Lucca Staiger (born June 14, 1988) is a German former professional basketball player. Standing at , he played the shooting guard position. He played collegiate basketball for Iowa State University.

==Junior career==
Staiger was one of the top junior players in Germany. He led his high school team to the 2005 German High School Championship while averaging 24.2 points, 5.6 rebounds, and 6.2 assists. He spent his senior season at Decatur Christian High School in Illinois, averaging 13.3 points, 4.2 rebounds, and 2.4 assists per game en route to being selected to play in the Illinois Premier Basketball High School All-Star Game. As a high school player, he also competed with the German national basketball team at the 2005 FIBA Europe Under-18 Championship and 2006 FIBA Europe Under-20 Championship.

==College career==
Staiger was declared ineligible for his freshman season with the Cyclones and was forced to sit out the entire season and lose a year of eligibility. He came back strong during his sophomore season, averaging 8.2 points and 24 minutes per game, while slowly becoming a larger part of the rotation throughout the season. He scored a career high 24 points in an early season loss to Drake University while hitting eight three-pointers. He was named Big 12 Rookie of the Week twice during the season.

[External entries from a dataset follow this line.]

-- pv_equiv track=rewrite | github.com/DavidDuncker/FultonCountyBallotScanner | compile_ballot_data/turn_sql_into_data.py | read_race_data
-- ===== SOURCE A (Python) =====
-- def read_race_data(text, list_of_races):
--     race_data = {}
--
--     #Remove information about adjudication if necessary
--     text_lower = text.lower()
--     if "adjudicated" in text_lower:
--         bookmark = text_lower.find("adjudicated")
--         text = text[:bookmark]
--
--     lines = text.split("\n")
--
--     for line_index in range(0, len(lines)):
--         for race in list_of_races:
--             race_sanitized = race.replace("5", "S").replace("0", "O").replace("1", "l").replace("8", "B")
--             race_sanitized = ''.join(filter(str.isalnum, race_sanitized))
--             line_sanitized = lines[line_index].replace("5", "S").replace("0", "O").replace("1", "l").replace("8", "B")
--             line_sanitized = ''.join(filter(str.isalnum, line_sanitized))
--             if line_sanitized == race_sanitized:
--                 race_data[race] = lines[line_index+1][:6]
--
--     return race_data
-- ===== SOURCE B (Python) =====
-- def _sanitize(s):
--     s = s.replace("5", "S").replace("0", "O").replace("1", "l").replace("8", "B")
--     return ''.join(filter(str.isalnum, s))
--
-- def read_race_data(text, list_of_races):
--     race_data = {}
--
--     text_lower = text.lower()
--     if "adjudicated" in text_lower:
--         bookmark = text_lower.find("adjudicated")
--         text = text[:bookmark]
--
--     lines = text.split("\n")
--
--     # index: sanitized race form -> races carrying that form, in list order
--     index = {}
--     for race in list_of_races:
--         index.setdefault(_sanitize(race), []).append(race)
--
--     # one pass over the lines; each line is sanitized once and looked up
--     for i, line in enumerate(lines):
--         bucket = index.get(_sanitize(line))
--         if bucket is not None:
--             for race in bucket:
--                 race_data[race] = lines[i + 1][:6]
--
--     return race_data
-- ===== Notes on version B (the rewrite author's own statement) =====
-- stated objective: faster
-- what changed: Replaces the nested lines-by-races scan, which re-sanitizes every race for every line, with a prebuilt dict from sanitized race form to its races and a single pass over the lines that sanitizes each line once and looks it up, preserving insertion order and the last-match overwrite.
import Mathlib
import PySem

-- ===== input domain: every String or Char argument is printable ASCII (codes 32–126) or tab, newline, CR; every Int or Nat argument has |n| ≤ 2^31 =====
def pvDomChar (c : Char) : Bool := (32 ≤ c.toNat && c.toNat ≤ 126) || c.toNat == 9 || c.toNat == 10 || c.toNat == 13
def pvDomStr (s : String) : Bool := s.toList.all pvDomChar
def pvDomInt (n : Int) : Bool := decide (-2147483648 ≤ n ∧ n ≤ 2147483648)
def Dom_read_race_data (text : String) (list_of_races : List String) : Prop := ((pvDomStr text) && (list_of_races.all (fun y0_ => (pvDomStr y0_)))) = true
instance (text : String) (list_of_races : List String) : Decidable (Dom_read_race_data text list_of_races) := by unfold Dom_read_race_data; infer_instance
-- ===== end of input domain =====

-- B replaces A's nested lines×races scan (which re-sanitizes every race on every line) by a
-- prebuilt index from sanitized race form to its races plus a single pass over the lines,
-- sanitizing each race and each line once; results and insertion order are identical.

-- shared sanitization chain of both Pythons:  s.replace("5","S")… + ''.join(filter(str.isalnum, s))
def pvSan (s : String) : List Char :=
  (PySem.Str.replace (PySem.Str.replace (PySem.Str.replace (PySem.Str.replace s "5" "S") "0" "O") "1" "l") "8" "B").toList.filter PySem.Chars.isalnum

-- shared preamble of both Pythons: text after the "adjudicated" truncation, split into lines
def pvLines (text : String) : List String :=
  let text_lower := PySem.Str.lower text
  let text1 := if PySem.Str.isIn "adjudicated" text_lower then
      PySem.Str.slice text none (some (PySem.Str.find text_lower "adjudicated"))
    else text
  (PySem.Str.split? text1 "\n").getD []   -- sep "\n" ≠ "", so split? is always `some`

-- ===== PORT A =====
-- Python's lines[line_index+1] raises IndexError when a matched line is the last one; Pre_
-- excludes exactly those inputs, so the port's `(pyGet? …).getD ""` is never the `none` case.
def read_race_data (text : String) (list_of_races : List String) : List (String × String) :=
  let lines := pvLines text
  let race_data : PySem.Dict String String :=
    (PySem.List.pyRange 0 lines.length 1).foldl (fun d line_index =>
      list_of_races.foldl (fun d race =>
        let race_sanitized := pvSan race
        let line_sanitized := pvSan (PySem.List.pyGetD lines line_index "")
        if line_sanitized = race_sanitized then
          d.insert race (PySem.Str.slice ((PySem.List.pyGet? lines (line_index + 1)).getD "") none (some 6))
        else d) d)
      PySem.Dict.empty
  race_data.items

-- ===== PORT B =====
def read_race_data_alt (text : String) (list_of_races : List String) : List (String × String) :=
  let lines := pvLines text
  -- index: sanitized race form -> races carrying that form, in list order (setdefault+append)
  let index : PySem.Dict (List Char) (List String) :=
    list_of_races.foldl (fun d race => d.insert (pvSan race) (d.getD (pvSan race) [] ++ [race])) PySem.Dict.empty
  -- one pass over the lines; each line is sanitized once and looked up
  let race_data : PySem.Dict String String :=
    (PySem.List.enumerate lines).foldl (fun d p =>
      match index.get? (pvSan p.2) with
      | none => d
      | some bucket => bucket.foldl (fun d race =>
          d.insert race (PySem.Str.slice ((PySem.List.pyGet? lines (p.1 + 1)).getD "") none (some 6))) d)
      PySem.Dict.empty
  race_data.items

-- ===== PRECONDITION & SPEC =====
-- Pre_ excludes exactly the inputs on which Python A raises IndexError: those where the LAST
-- line (after the "adjudicated" truncation) sanitizes equal to some race, so lines[i+1] is
-- read past the end.  Python B raises there too; nothing else is excluded.
def Pre_read_race_data (text : String) (list_of_races : List String) : Prop :=
  ∀ race ∈ list_of_races, pvSan ((pvLines text).getLastD "") ≠ pvSan race
instance (text : String) (list_of_races : List String) : Decidable (Pre_read_race_data text list_of_races) := by unfold Pre_read_race_data; infer_instance

def pvWitness_read_race_data : String × List String := ("GOV 1\n  YES  \ntrail", ["GOV-l!"])

def Spec_read_race_data (text : String) (list_of_races : List String) (out : List (String × String)) : Prop := out = read_race_data_alt text list_of_races
instance (text : String) (list_of_races : List String) (out : List (String × String)) : Decidable (Spec_read_race_data text list_of_races out) := by unfold Spec_read_race_data; infer_instance

-- ===== CLAIM (what is proved, stated in full; the proofs are below) =====
def Claim_equal_read_race_data : Prop := ∀ (text : String) (list_of_races : List String), Dom_read_race_data text list_of_races → Pre_read_race_data text list_of_races → Spec_read_race_data text list_of_races (read_race_data text list_of_races)

-- ===== LEMMAS AND PROOFS =====

-- B's index, looked up at key k, holds exactly the races whose sanitized form is k, in order.
theorem pvIndex_get?_gen (races : List String) (d0 : PySem.Dict (List Char) (List String)) (k : List Char) :
    (races.foldl (fun d race => d.insert (pvSan race) (d.getD (pvSan race) [] ++ [race])) d0).get? k
      = match races.filter (fun r => pvSan r == k) with
        | [] => d0.get? k
        | l => some (d0.getD k [] ++ l) := by
  induction races generalizing d0 with
  | nil => simp
  | cons r rest ih =>
    simp only [List.foldl_cons, List.filter_cons]
    by_cases h : pvSan r = k
    · subst h
      rw [ih]
      have hgd : (d0.insert (pvSan r) (d0.getD (pvSan r) [] ++ [r])).getD (pvSan r) []
          = d0.getD (pvSan r) [] ++ [r] := by
        rw [PySem.Dict.getD_insert]; simp
      cases hf : rest.filter (fun x => pvSan x == pvSan r) with
      | nil => simp [PySem.Dict.get?_insert_self]
      | cons a l => simp [hgd]
    · have hb : (pvSan r == k) = false := by simp [h]
      rw [ih]
      have hne : k ≠ pvSan r := fun hh => h hh.symm
      have hgd : (d0.insert (pvSan r) (d0.getD (pvSan r) [] ++ [r])).getD k []
          = d0.getD k [] := by rw [PySem.Dict.getD_insert]; simp [hne]
      cases hf : rest.filter (fun x => pvSan x == k) with
      | nil => simp [hb, PySem.Dict.get?_insert_of_ne _ _ hne]
      | cons a l => simp [hb, hgd]

-- A's inner loop over the races at one line equals B's bucket lookup + insertions there.
theorem pvLine_step (races : List String) (line : String) (v : String)
    (d : PySem.Dict String String) :
    (races.foldl (fun d race =>
        if pvSan line = pvSan race then d.insert race v else d) d)
    = (match (races.foldl (fun d race => d.insert (pvSan race) (d.getD (pvSan race) [] ++ [race])) (PySem.Dict.empty)).get? (pvSan line) with
       | none => d
       | some bucket => bucket.foldl (fun d race => d.insert race v) d) := by
  rw [pvIndex_get?_gen]
  have hfun : (fun (d : PySem.Dict String String) race =>
        if pvSan line = pvSan race then d.insert race v else d)
      = (fun d race => if (pvSan race == pvSan line) = true then d.insert race v else d) := by
    funext d r
    by_cases h : pvSan line = pvSan r
    · simp [h]
    · have h2 : pvSan r ≠ pvSan line := fun hh => h hh.symm
      simp [h, h2]
  rw [hfun, ← List.foldl_filter]
  cases hf : races.filter (fun r => pvSan r == pvSan line) with
  | nil => simp
  | cons a l => simp [PySem.Dict.getD, PySem.Dict.get?_empty]

theorem pvEnum_aux (lines : List String) (s : Int) :
    PySem.List.enumerate lines s
      = (List.range lines.length).map (fun (k : Nat) => ((s + k : Int), lines.getD k "")) := by
  induction lines generalizing s with
  | nil => simp [PySem.List.enumerate]
  | cons x xs ih =>
    simp only [PySem.List.enumerate_cons, List.length_cons, List.range_succ_eq_map,
      List.map_cons, List.map_map, ih (s + 1)]
    congr 1
    · simp
    · apply List.map_congr_left
      intro k _
      simp only [Function.comp_apply, List.getD_cons_succ, Prod.mk.injEq]
      constructor
      · push_cast; ring
      · trivial

-- B's enumerate(lines) is A's index loop paired with the indexed element.
theorem pvEnum (lines : List String) :
    PySem.List.enumerate lines
      = (PySem.List.pyRange 0 (lines.length) 1).map
          (fun i => (i, PySem.List.pyGetD lines i "")) := by
  rw [pvEnum_aux, PySem.List.pyRange_one, List.map_map]
  apply List.map_congr_left
  intro k _
  simp [Function.comp, PySem.List.pyGetD_natCast]

theorem pvPorts_eq (text : String) (list_of_races : List String) :
    read_race_data text list_of_races = read_race_data_alt text list_of_races := by
  simp only [read_race_data, read_race_data_alt]
  apply congrArg PySem.Dict.items
  rw [pvEnum, List.foldl_map]
  apply congrArg (fun F => List.foldl F PySem.Dict.empty (PySem.List.pyRange 0 ((pvLines text).length) 1))
  funext d i
  simpa using pvLine_step list_of_races (PySem.List.pyGetD (pvLines text) i "")
    (PySem.Str.slice ((PySem.List.pyGet? (pvLines text) (i + 1)).getD "") none (some 6)) d

-- ===== VERDICT (by name: the statement is the Claim_ definition above) =====
theorem read_race_data_spec : Claim_equal_read_race_data := by
  intro text list_of_races _ _
  unfold Spec_read_race_data
  exact pvPorts_eq text list_of_races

Following the season, Staiger competed with the senior German national basketball team for the first time at EuroBasket 2009. He averaged 5 points per game over the team's six games, including a team-high 14 in the team's second-round game versus Macedonia.

On January 19, 2010, Staiger announced he was leaving Iowa State, effective immediately, to pursue a professional career in Europe.

==Professional career==
Coming out of the college, Staiger joined the German BBL team Alba Berlin. In 2012, he joined the league rivals Neckar Riesen Ludwigsburg. After just one year, on June 25, 2013, it was announced that he would be joining Bayern Munich.

On July 8, 2015, Staiger signed a contract with Brose Bamberg. He parted ways with the team in July 2018. On August 6, 2018, Staiger signed a one-year deal with Iberostar Tenerife of the Liga ACB.

On December 13, 2019, he has signed with Löwen Braunschweig of the German Basketball Bundesliga (BBL).